Input data:
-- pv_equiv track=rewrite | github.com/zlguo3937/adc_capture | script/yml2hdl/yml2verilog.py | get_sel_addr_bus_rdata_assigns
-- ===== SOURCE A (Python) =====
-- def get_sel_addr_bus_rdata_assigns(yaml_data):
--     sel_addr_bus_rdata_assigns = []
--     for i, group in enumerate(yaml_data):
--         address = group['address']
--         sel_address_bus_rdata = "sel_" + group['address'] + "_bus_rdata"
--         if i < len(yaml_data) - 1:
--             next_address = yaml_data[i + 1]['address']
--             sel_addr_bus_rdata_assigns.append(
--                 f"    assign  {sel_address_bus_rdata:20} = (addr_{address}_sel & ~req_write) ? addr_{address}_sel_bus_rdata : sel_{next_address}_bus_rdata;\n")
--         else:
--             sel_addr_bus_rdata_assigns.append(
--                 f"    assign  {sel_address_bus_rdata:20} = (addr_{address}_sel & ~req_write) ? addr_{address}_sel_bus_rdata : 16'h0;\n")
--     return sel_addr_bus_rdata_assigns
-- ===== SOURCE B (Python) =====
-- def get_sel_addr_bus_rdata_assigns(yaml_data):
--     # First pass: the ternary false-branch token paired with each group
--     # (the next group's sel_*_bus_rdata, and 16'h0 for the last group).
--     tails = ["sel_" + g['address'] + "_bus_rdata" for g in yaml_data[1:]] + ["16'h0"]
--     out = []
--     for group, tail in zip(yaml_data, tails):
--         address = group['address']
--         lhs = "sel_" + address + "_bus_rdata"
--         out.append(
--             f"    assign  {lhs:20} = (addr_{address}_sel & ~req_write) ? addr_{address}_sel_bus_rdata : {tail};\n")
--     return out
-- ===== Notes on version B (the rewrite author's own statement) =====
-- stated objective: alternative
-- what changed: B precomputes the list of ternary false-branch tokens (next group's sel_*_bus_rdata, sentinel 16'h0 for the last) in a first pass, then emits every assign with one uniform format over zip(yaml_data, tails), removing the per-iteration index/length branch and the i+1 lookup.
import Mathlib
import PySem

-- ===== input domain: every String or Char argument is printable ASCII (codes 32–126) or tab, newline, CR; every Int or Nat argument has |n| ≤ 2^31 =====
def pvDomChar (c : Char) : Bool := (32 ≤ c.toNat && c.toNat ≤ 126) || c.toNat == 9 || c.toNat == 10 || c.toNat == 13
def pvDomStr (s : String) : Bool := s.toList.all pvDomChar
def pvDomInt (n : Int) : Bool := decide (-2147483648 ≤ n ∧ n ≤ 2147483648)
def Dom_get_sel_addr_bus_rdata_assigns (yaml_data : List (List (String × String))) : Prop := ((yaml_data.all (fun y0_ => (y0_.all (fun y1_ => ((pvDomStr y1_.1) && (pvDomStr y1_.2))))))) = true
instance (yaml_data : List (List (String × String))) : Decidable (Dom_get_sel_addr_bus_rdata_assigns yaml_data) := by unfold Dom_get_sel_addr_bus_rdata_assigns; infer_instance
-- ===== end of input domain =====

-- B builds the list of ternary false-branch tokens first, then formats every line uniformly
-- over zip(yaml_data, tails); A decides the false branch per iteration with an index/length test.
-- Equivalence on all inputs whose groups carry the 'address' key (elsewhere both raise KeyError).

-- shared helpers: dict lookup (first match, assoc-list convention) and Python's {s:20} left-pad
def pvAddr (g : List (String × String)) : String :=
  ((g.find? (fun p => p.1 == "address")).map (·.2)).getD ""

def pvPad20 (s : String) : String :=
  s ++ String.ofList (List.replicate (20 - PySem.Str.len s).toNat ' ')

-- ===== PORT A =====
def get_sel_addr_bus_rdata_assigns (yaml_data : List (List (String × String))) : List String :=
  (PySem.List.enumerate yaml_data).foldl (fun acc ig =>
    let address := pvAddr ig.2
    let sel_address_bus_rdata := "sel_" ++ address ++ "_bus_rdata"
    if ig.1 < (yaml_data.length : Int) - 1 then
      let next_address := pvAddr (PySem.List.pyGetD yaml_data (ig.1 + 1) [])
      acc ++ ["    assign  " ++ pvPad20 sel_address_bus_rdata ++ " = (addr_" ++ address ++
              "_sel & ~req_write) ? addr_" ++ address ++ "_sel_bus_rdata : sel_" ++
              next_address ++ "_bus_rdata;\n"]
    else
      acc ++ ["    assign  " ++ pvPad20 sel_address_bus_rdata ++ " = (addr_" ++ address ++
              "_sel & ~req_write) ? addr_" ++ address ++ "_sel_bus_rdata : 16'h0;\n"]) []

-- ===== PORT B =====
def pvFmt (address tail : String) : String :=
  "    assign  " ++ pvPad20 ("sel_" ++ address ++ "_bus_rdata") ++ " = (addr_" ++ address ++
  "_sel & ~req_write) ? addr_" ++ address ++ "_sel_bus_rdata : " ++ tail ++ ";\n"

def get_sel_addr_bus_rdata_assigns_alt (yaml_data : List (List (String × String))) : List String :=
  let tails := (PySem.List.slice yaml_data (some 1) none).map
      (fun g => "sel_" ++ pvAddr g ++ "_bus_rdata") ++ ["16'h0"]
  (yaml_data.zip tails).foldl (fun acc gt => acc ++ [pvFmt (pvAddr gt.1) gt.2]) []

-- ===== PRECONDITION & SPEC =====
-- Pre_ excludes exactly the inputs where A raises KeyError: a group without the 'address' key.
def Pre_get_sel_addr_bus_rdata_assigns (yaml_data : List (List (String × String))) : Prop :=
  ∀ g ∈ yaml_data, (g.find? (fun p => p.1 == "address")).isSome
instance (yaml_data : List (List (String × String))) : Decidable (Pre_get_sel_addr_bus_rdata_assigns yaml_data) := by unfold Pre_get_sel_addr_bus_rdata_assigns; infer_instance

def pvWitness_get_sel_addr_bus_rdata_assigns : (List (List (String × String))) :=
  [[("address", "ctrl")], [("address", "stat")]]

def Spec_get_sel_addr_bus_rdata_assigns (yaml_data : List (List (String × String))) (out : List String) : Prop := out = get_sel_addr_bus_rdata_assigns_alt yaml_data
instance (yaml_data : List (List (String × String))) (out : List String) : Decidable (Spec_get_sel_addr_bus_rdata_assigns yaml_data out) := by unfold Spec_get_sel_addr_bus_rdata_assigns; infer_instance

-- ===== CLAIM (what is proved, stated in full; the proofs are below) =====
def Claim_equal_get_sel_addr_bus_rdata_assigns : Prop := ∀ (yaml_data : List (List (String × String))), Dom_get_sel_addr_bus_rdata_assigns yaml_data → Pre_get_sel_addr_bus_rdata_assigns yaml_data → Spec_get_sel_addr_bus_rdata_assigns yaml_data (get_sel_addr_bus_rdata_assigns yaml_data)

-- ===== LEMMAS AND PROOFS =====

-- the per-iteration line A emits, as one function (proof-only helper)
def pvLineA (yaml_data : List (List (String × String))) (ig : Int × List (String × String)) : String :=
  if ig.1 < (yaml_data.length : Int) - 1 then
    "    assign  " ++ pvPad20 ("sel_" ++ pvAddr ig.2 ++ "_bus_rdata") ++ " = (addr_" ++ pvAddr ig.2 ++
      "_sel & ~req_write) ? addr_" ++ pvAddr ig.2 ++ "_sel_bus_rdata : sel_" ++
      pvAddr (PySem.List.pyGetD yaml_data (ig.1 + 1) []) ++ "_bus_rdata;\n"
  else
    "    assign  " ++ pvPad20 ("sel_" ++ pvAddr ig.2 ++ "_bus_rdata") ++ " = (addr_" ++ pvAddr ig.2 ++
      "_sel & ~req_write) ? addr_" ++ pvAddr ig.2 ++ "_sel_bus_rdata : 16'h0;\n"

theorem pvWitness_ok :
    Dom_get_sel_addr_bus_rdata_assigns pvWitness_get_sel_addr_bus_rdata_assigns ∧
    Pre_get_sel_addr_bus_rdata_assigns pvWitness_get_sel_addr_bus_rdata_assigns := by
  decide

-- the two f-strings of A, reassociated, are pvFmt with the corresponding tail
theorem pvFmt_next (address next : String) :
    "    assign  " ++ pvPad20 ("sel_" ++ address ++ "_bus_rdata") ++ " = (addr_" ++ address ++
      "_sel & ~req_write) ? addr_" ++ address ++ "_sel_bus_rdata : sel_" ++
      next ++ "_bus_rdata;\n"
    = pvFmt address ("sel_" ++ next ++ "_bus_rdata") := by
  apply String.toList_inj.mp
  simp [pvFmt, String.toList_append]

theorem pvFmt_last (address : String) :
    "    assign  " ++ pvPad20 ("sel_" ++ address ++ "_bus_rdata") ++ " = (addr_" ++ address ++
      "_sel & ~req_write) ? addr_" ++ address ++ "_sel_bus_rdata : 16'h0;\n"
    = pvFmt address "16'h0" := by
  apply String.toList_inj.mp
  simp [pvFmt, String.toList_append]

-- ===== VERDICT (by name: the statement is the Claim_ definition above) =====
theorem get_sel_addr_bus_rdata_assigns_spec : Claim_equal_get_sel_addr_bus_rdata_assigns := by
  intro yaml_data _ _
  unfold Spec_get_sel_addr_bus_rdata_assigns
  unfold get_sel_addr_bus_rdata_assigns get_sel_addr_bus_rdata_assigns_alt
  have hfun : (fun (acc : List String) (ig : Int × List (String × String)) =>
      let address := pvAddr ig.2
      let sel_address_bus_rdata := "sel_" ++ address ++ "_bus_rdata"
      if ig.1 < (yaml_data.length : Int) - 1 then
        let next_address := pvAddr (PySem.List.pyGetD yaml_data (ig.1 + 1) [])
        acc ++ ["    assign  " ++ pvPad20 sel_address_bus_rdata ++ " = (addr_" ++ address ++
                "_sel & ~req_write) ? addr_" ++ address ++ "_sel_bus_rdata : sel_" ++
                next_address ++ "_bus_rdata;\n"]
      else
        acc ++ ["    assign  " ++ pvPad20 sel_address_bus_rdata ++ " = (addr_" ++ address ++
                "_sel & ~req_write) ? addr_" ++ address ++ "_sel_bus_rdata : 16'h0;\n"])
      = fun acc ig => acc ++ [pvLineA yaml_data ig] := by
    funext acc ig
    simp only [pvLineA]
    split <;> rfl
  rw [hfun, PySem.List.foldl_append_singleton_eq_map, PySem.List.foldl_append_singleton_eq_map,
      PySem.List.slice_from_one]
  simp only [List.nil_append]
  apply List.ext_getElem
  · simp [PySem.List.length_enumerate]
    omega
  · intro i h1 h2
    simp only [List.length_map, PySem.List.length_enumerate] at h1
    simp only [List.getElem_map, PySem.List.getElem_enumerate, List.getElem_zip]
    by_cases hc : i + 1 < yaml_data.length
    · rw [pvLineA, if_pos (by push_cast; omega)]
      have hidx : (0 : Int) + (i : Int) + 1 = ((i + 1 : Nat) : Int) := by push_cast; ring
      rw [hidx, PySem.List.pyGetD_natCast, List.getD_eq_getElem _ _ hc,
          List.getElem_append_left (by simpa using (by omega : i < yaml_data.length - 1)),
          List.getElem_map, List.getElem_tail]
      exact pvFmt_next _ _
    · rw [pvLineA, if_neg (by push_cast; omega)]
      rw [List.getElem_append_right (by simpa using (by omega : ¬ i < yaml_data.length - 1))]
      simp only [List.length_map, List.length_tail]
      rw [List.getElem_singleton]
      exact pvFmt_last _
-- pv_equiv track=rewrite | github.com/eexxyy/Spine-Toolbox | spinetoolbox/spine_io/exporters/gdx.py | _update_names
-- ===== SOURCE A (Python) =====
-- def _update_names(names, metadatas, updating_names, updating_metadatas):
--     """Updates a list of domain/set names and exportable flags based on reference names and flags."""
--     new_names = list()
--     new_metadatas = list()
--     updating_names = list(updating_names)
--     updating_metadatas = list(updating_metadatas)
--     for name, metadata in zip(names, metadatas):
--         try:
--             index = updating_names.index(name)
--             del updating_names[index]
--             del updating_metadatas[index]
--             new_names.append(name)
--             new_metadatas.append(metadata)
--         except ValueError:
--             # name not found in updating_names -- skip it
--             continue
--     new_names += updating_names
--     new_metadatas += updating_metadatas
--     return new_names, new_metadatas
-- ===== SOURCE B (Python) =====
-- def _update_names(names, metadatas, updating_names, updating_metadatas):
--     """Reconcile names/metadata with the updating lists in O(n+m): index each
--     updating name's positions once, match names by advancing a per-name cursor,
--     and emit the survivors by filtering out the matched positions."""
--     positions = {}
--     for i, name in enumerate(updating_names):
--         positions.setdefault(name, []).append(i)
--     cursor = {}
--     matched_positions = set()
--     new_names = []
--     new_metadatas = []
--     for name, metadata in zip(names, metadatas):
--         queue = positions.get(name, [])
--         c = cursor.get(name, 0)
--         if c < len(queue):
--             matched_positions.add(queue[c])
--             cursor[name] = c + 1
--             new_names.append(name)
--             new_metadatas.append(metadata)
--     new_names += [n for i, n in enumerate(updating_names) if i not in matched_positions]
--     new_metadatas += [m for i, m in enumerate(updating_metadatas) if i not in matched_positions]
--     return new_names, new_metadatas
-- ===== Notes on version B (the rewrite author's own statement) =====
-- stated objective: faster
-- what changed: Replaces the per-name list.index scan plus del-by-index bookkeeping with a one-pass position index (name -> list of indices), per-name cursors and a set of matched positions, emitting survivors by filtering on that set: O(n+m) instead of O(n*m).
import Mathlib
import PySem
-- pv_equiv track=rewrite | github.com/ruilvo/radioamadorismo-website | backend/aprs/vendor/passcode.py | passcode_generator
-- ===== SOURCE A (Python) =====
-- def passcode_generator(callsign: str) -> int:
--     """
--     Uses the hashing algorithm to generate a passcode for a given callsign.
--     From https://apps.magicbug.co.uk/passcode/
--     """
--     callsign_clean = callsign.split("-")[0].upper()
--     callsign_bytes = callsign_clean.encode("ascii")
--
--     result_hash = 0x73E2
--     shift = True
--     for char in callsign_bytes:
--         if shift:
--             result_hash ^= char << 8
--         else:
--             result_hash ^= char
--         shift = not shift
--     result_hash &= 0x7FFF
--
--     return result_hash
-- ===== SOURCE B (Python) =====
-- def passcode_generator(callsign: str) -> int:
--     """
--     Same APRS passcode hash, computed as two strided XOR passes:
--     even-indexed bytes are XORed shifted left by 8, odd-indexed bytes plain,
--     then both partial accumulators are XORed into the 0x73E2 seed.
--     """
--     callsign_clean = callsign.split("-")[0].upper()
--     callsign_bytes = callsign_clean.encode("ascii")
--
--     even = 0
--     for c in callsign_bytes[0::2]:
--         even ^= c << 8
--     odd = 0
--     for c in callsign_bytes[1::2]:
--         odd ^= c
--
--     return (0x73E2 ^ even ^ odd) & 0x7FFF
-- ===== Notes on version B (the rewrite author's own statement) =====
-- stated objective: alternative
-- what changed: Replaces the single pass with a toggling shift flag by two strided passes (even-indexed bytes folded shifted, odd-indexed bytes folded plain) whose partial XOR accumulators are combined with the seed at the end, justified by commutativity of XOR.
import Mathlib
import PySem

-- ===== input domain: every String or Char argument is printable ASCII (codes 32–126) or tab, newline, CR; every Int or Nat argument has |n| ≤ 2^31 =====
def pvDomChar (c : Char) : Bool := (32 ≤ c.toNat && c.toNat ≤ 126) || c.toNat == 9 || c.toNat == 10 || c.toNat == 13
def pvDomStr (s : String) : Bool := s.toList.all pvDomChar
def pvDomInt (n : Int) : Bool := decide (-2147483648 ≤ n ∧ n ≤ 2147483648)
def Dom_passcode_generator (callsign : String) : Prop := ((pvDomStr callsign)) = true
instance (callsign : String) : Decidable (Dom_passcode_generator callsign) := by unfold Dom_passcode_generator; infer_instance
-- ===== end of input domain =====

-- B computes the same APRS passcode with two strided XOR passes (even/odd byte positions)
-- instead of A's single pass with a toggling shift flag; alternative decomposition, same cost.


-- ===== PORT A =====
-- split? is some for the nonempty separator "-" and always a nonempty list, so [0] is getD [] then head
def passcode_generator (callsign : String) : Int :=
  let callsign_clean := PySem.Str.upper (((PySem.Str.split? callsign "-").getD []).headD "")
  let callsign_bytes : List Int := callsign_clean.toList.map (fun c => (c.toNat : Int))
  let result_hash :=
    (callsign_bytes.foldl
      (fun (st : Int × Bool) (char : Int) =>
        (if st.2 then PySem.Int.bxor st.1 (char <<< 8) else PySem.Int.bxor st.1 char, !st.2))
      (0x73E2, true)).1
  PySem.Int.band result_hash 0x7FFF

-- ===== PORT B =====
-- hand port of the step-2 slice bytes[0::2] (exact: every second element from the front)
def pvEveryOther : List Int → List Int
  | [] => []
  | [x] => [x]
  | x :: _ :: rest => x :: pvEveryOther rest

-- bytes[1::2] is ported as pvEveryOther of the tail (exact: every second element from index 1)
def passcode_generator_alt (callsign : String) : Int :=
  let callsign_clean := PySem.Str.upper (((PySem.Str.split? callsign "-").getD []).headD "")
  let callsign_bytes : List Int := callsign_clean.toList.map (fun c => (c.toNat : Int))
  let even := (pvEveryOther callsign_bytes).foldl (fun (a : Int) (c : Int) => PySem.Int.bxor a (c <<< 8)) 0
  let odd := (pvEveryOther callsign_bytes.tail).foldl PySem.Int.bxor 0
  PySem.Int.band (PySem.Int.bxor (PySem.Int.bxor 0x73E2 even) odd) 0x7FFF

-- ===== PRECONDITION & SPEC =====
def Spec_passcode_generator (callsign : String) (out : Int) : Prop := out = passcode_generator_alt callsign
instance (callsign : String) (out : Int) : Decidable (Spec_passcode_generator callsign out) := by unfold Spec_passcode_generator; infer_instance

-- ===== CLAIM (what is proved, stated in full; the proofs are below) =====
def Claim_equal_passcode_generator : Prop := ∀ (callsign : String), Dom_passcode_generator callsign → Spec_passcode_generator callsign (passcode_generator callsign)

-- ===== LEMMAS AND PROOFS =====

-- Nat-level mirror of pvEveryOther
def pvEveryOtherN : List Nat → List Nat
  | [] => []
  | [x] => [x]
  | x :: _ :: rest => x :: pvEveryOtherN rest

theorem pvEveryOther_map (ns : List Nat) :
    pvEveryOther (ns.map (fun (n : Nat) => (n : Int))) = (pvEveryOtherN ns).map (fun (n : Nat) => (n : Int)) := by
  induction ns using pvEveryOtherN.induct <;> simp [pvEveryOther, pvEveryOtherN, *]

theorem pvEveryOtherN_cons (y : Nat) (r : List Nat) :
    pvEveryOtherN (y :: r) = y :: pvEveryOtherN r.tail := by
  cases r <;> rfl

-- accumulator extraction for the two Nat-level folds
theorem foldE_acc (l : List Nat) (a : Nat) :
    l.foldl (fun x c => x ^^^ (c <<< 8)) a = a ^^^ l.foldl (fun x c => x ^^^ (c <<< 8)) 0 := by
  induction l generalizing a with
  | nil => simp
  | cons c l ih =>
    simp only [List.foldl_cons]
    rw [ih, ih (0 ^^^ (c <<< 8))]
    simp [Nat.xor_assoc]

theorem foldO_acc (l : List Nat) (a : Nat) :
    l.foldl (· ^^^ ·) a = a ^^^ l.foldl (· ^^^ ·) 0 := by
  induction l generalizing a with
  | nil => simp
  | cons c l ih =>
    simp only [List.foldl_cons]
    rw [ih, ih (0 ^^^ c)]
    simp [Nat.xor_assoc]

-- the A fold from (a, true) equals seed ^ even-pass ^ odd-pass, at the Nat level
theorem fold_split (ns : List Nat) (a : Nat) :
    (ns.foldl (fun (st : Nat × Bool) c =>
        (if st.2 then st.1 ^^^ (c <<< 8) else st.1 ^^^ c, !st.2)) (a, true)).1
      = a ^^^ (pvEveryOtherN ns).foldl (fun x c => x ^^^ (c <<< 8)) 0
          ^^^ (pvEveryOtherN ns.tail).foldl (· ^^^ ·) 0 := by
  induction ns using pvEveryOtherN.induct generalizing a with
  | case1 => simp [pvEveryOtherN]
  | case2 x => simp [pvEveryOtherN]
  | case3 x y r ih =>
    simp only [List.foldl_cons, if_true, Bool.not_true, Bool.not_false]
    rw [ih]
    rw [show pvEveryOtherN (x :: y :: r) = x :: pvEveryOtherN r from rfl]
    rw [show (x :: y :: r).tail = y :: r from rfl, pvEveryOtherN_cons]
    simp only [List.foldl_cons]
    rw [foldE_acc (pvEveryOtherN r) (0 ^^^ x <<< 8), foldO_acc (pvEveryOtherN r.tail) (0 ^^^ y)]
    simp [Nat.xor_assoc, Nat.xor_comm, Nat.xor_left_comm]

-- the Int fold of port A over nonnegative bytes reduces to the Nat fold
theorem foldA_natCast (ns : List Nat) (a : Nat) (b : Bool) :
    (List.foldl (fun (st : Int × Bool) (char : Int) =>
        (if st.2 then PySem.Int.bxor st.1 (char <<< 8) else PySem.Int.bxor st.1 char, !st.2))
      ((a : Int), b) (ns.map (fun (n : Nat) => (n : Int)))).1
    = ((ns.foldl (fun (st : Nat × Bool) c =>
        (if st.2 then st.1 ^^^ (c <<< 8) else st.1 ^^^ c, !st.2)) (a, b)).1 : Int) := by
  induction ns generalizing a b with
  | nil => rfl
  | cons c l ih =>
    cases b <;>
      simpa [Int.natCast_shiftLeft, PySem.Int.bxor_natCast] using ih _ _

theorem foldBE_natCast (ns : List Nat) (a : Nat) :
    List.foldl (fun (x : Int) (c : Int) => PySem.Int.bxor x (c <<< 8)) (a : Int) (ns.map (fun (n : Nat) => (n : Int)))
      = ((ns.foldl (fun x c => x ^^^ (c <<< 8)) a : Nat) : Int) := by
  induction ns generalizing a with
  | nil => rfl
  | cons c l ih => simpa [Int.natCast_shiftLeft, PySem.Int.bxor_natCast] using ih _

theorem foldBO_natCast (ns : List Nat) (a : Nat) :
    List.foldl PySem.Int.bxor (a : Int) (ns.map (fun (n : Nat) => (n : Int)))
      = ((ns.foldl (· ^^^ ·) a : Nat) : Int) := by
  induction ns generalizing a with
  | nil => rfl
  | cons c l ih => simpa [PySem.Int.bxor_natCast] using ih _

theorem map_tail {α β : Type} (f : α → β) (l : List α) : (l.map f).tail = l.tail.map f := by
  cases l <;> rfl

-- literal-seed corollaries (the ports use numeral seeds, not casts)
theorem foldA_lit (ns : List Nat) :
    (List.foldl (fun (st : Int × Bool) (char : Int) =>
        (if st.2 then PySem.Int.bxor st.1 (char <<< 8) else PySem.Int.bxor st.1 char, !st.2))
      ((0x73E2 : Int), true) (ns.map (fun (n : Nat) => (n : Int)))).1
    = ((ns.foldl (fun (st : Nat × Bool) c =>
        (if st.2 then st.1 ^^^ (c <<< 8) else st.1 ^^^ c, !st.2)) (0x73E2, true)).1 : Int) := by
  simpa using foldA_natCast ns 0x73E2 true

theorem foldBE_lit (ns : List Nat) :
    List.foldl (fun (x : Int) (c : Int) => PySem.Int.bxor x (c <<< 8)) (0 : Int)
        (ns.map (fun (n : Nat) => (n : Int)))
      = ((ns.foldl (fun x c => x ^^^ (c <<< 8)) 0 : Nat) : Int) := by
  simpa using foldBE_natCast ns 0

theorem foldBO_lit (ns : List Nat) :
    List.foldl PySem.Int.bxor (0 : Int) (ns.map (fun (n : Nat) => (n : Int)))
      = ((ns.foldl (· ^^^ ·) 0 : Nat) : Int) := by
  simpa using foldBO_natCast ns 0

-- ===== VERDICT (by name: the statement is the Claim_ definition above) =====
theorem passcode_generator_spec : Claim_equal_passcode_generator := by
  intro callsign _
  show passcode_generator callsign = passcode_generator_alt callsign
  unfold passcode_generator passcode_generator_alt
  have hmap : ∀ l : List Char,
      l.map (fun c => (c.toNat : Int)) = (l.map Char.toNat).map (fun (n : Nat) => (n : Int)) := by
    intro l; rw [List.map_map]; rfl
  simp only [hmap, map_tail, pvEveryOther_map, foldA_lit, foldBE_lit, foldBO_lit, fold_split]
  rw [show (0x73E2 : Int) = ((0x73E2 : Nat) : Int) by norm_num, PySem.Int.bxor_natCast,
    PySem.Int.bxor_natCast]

Activity: The first line of the entries, the line with "g in yaml_data[1:]]", and every line between them should be retyped exactly, and nothing else.

Response area:
-- pv_equiv track=rewrite | github.com/zlguo3937/adc_capture | script/yml2hdl/yml2verilog.py | get_sel_addr_bus_rdata_assigns
-- ===== SOURCE A (Python) =====
-- def get_sel_addr_bus_rdata_assigns(yaml_data):
--     sel_addr_bus_rdata_assigns = []
--     for i, group in enumerate(yaml_data):
--         address = group['address']
--         sel_address_bus_rdata = "sel_" + group['address'] + "_bus_rdata"
--         if i < len(yaml_data) - 1:
--             next_address = yaml_data[i + 1]['address']
--             sel_addr_bus_rdata_assigns.append(
--                 f"    assign  {sel_address_bus_rdata:20} = (addr_{address}_sel & ~req_write) ? addr_{address}_sel_bus_rdata : sel_{next_address}_bus_rdata;\n")
--         else:
--             sel_addr_bus_rdata_assigns.append(
--                 f"    assign  {sel_address_bus_rdata:20} = (addr_{address}_sel & ~req_write) ? addr_{address}_sel_bus_rdata : 16'h0;\n")
--     return sel_addr_bus_rdata_assigns
-- ===== SOURCE B (Python) =====
-- def get_sel_addr_bus_rdata_assigns(yaml_data):
--     # First pass: the ternary false-branch token paired with each group
--     # (the next group's sel_*_bus_rdata, and 16'h0 for the last group).
--     tails = ["sel_" + g['address'] + "_bus_rdata" for g in yaml_data[1:]] + ["16'h0"]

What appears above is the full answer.